Dealflow overflow. Other investment news crossing our desks:
- Energy Capital Partners will acquire U.K.-based waste management company Biffa in a deal valued at £1.3 billion ($1.4 billion).
- Indian health tech venture Molbio Diagnostics scored $85 million from Temasek and Motilal Oswal Alternates for early detection of infectious diseases, including tuberculosis, swine flu and HIV.
- Brazilian fintech startup Solfácil secured $30 million, led by Fifth Wall Climate, to provide financing for solar installations to homeowners and businesses in Latin America.

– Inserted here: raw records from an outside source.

-- pv_equiv track=rewrite | github.com/epdtry/gw2-scripts | snapshot_diff.py | diff_wallet
-- ===== SOURCE A (Python) =====
-- def diff_wallet(wallet1, wallet2):
--     wallet_diff = dict()
--
--     wallet1_dict = dict((currency['id'], currency['value']) for currency in wallet1)
--     wallet2_dict = dict((currency['id'], currency['value']) for currency in wallet2)
--
--     wallet1_keys = wallet1_dict.keys()
--     wallet2_keys = wallet2_dict.keys()
--     all_keys = set().union(*[wallet1_keys, wallet2_keys])
--
--     for currencyId in all_keys:
--         wallet1_value = wallet1_dict.get(currencyId, 0)
--         wallet2_value = wallet2_dict.get(currencyId, 0)
--         diff_value = wallet2_value - wallet1_value
--         if diff_value == 0:
--             continue
--         wallet_diff[currencyId] = diff_value
--
--     return wallet_diff
-- ===== SOURCE B (Python) =====
-- def diff_wallet(wallet1, wallet2):
--     # One flat "latest value per (sign, id)" dict over both wallets, then a single
--     # signed accumulation pass, then keep the nonzero totals.
--     latest = {}
--     for sign, wallet in ((-1, wallet1), (1, wallet2)):
--         for c in wallet:
--             latest[sign, c['id']] = c['value']
--     net = {}
--     for (sign, cid), val in latest.items():
--         net[cid] = net.get(cid, 0) + sign * val
--     return {k: v for k, v in net.items() if v != 0}
-- ===== Notes on version B (the rewrite author's own statement) =====
-- stated objective: alternative
-- what changed: A builds one dict per wallet, unions their key sets and loops over the union doing two lookups per key; B never forms per-wallet dicts or a key union: it flattens both wallets into a single last-value-wins dict keyed by (sign, id), folds that dict once with signed accumulation into the net totals, and keeps the nonzero entries.
import Mathlib
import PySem

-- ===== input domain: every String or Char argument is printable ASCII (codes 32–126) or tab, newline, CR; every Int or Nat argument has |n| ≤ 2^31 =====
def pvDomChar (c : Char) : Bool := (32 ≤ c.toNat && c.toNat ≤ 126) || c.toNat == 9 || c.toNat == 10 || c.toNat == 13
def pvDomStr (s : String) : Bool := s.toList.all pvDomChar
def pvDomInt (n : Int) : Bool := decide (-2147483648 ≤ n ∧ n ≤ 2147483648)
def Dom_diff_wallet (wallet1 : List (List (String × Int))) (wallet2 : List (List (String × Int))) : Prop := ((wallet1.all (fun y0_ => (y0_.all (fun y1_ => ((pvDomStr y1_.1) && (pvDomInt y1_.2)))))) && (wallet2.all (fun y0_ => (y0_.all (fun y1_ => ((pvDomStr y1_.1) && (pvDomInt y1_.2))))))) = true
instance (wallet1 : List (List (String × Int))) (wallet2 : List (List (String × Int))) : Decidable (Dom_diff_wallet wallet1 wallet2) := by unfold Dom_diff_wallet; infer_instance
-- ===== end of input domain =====

-- B replaces A's two per-wallet dicts + key-set union + per-key double lookup by one flat
-- last-value-wins dict keyed by (sign, id) over both wallets, a single signed-accumulation
-- pass over its items, and a nonzero filter; objective: alternative decomposition.
-- Equality proved is about the returned dict (as its item list).

-- currency['id'] / currency['value']: a Python dict lookup (first match in the association
-- list); total form with default 0, used only under Pre_ which guarantees the key is present.
def pvField (c : List (String × Int)) (k : String) : Int :=
  (PySem.Dict.mk c).getD k 0

-- ===== PORT A =====
def diff_wallet (wallet1 : List (List (String × Int))) (wallet2 : List (List (String × Int))) : List (Int × Int) :=
  let wallet1_dict : PySem.Dict Int Int :=
    PySem.Dict.ofList (wallet1.map (fun currency => (pvField currency "id", pvField currency "value")))
  let wallet2_dict : PySem.Dict Int Int :=
    PySem.Dict.ofList (wallet2.map (fun currency => (pvField currency "id", pvField currency "value")))
  let wallet1_keys := wallet1_dict.keys
  let wallet2_keys := wallet2_dict.keys
  let all_keys : PySem.Set Int := PySem.Set.union (PySem.Set.union PySem.Set.empty wallet1_keys) wallet2_keys
  let wallet_diff : PySem.Dict Int Int :=
    all_keys.foldl (fun wallet_diff currencyId =>
      let wallet1_value := wallet1_dict.getD currencyId 0
      let wallet2_value := wallet2_dict.getD currencyId 0
      let diff_value := wallet2_value - wallet1_value
      if diff_value = 0 then wallet_diff
      else wallet_diff.insert currencyId diff_value) PySem.Dict.empty
  wallet_diff.items

-- ===== PORT B =====
def diff_wallet_alt (wallet1 : List (List (String × Int))) (wallet2 : List (List (String × Int))) : List (Int × Int) :=
  let latest : PySem.Dict (Int × Int) Int :=
    [((-1 : Int), wallet1), ((1 : Int), wallet2)].foldl
      (fun latest sw =>
        sw.2.foldl (fun latest c => latest.insert (sw.1, pvField c "id") (pvField c "value")) latest)
      PySem.Dict.empty
  let net : PySem.Dict Int Int :=
    latest.items.foldl (fun net p => net.insert p.1.2 (net.getD p.1.2 0 + p.1.1 * p.2)) PySem.Dict.empty
  (PySem.Dict.ofList (net.items.filter (fun p => p.2 != 0))).items

-- ===== PRECONDITION & SPEC =====
-- Pre_ excludes exactly the inputs where Python A raises KeyError: a currency record
-- missing the 'id' or 'value' key.
def Pre_diff_wallet (wallet1 : List (List (String × Int))) (wallet2 : List (List (String × Int))) : Prop :=
  (∀ c ∈ wallet1, "id" ∈ c.map Prod.fst ∧ "value" ∈ c.map Prod.fst) ∧
  (∀ c ∈ wallet2, "id" ∈ c.map Prod.fst ∧ "value" ∈ c.map Prod.fst)
instance (wallet1 : List (List (String × Int))) (wallet2 : List (List (String × Int))) : Decidable (Pre_diff_wallet wallet1 wallet2) := by unfold Pre_diff_wallet; infer_instance

def pvWitness_diff_wallet : (List (List (String × Int))) × (List (List (String × Int))) :=
  ([[("id", 1), ("value", 5)]], [[("id", 1), ("value", 7)], [("id", 2), ("value", 3)]])

def Spec_diff_wallet (wallet1 : List (List (String × Int))) (wallet2 : List (List (String × Int))) (out : List (Int × Int)) : Prop := out = diff_wallet_alt wallet1 wallet2
instance (wallet1 : List (List (String × Int))) (wallet2 : List (List (String × Int))) (out : List (Int × Int)) : Decidable (Spec_diff_wallet wallet1 wallet2 out) := by unfold Spec_diff_wallet; infer_instance

-- ===== CLAIM (what is proved, stated in full; the proofs are below) =====
def Claim_equal_diff_wallet : Prop := ∀ (wallet1 : List (List (String × Int))) (wallet2 : List (List (String × Int))), Dom_diff_wallet wallet1 wallet2 → Pre_diff_wallet wallet1 wallet2 → Spec_diff_wallet wallet1 wallet2 (diff_wallet wallet1 wallet2)

-- ===== LEMMAS AND PROOFS =====

-- shorthands for c['id'] and c['value'] (proof-side only)
def pvK (c : List (String × Int)) : Int := pvField c "id"
def pvV (c : List (String × Int)) : Int := pvField c "value"

-- a fold that only overwrites an accumulator keeps the image of the last element
theorem foldl_const_getLastD {α ν : Type} (h : α → ν) (l : List α) (init : ν) :
    l.foldl (fun _ c => h c) init = (l.map h).getLastD init := by
  induction l generalizing init with
  | nil => rfl
  | cons c l ih => rw [List.foldl_cons, ih (h c), List.map_cons, List.getLastD_cons]

-- lookup in a keyed insert-fold: the last inserted value for that key wins
theorem getD_foldl_insert_keyfun {α κ ν : Type} [BEq κ] [LawfulBEq κ]
    (key : α → κ) (val : α → ν) (l : List α) (d : PySem.Dict κ ν) (k : κ) (d0 : ν) :
    (l.foldl (fun d c => d.insert (key c) (val c)) d).getD k d0 =
      (l.filter (fun c => key c == k)).foldl (fun _ c => val c) (d.getD k d0) := by
  induction l generalizing d with
  | nil => rfl
  | cons c l ih =>
    by_cases hk : key c = k
    · subst hk
      simp [ih, PySem.Dict.getD_insert_self]
    · have hb : (key c == k) = false := by simp [hk]
      rw [List.foldl_cons, ih, List.filter_cons]
      simp only [hb, Bool.false_eq_true, if_false]
      rw [PySem.Dict.getD_insert_of_ne _ _ _ (Ne.symm hk)]

-- a conditional-insert fold over distinct fresh keys appends the surviving items in order
theorem items_foldl_insert_if {κ : Type} [BEq κ] [LawfulBEq κ]
    (g : κ → Int) (l : List κ) (d : PySem.Dict κ Int) (hnd : l.Nodup)
    (hfresh : ∀ k ∈ l, d.contains k = false) :
    (l.foldl (fun d k => if g k = 0 then d else d.insert k (g k)) d).items =
      d.items ++ l.filterMap (fun k => if g k = 0 then none else some (k, g k)) := by
  induction l generalizing d with
  | nil => simp
  | cons k l ih =>
    have hk := hfresh k (by simp)
    rw [List.foldl_cons]
    by_cases h0 : g k = 0
    · rw [if_pos h0, ih _ hnd.of_cons (fun k' hk' => hfresh k' (by simp [hk']))]
      simp [h0]
    · rw [if_neg h0,
        ih _ hnd.of_cons (fun k' hk' => by
          rw [PySem.Dict.contains_insert]
          have hb : (k' == k) = false := by
            simp; rintro rfl; exact (List.nodup_cons.mp hnd).1 hk'
          simp [hb, hfresh k' (by simp [hk'])]),
        PySem.Dict.items_insert_of_not_contains _ _ hk]
      simp [h0]

-- filtering a pair-comprehension by nonzero second component is a filterMap
theorem filter_map_pair {κ : Type} (g : κ → Int) (l : List κ) :
    (l.map (fun k => (k, g k))).filter (fun p => p.2 != 0) =
      l.filterMap (fun k => if g k = 0 then none else some (k, g k)) := by
  induction l with
  | nil => rfl
  | cons k l ih =>
    by_cases h : g k = 0 <;> simp [h, ih]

- Peru’s Wolet raised $2 million in debt to expand lending services to the country’s small and medium-sized businesses.
Impact Voices: Low-Carbon Transition
Move over New York: Clean energy action shifts to industrial Pittsburgh. Climate was the talk of the town during New York’s Climate Week, but the real action may have been in Pittsburgh, Pa., 370 miles away. The Steel (or Steelers) City was an apt choice for the U.S. Department of Energy’s first Global Clean Energy Action Forum, given the Biden administration’s push to leverage the clean tech sector to revitalize U.S.-based manufacturing jobs. The summit, held in conjunction with the International Energy Agency’s Clean Energy Ministerial, convened some 4,000 attendees from 35 countries. With the Inflation Reduction Act’s game-changing $369 billion for clean energy and climate tech starting to roll out, the Energy Department is working to supercharge the pace of deployment, CleanEdge’s Clint Wilder reports from Pittsburgh. “It can’t be, ‘How do we figure it out in 10 years,’” said Jigar Shah, who heads the D.O.E.’s loan office. “It has to be ‘How do we get it done in 10 years?’”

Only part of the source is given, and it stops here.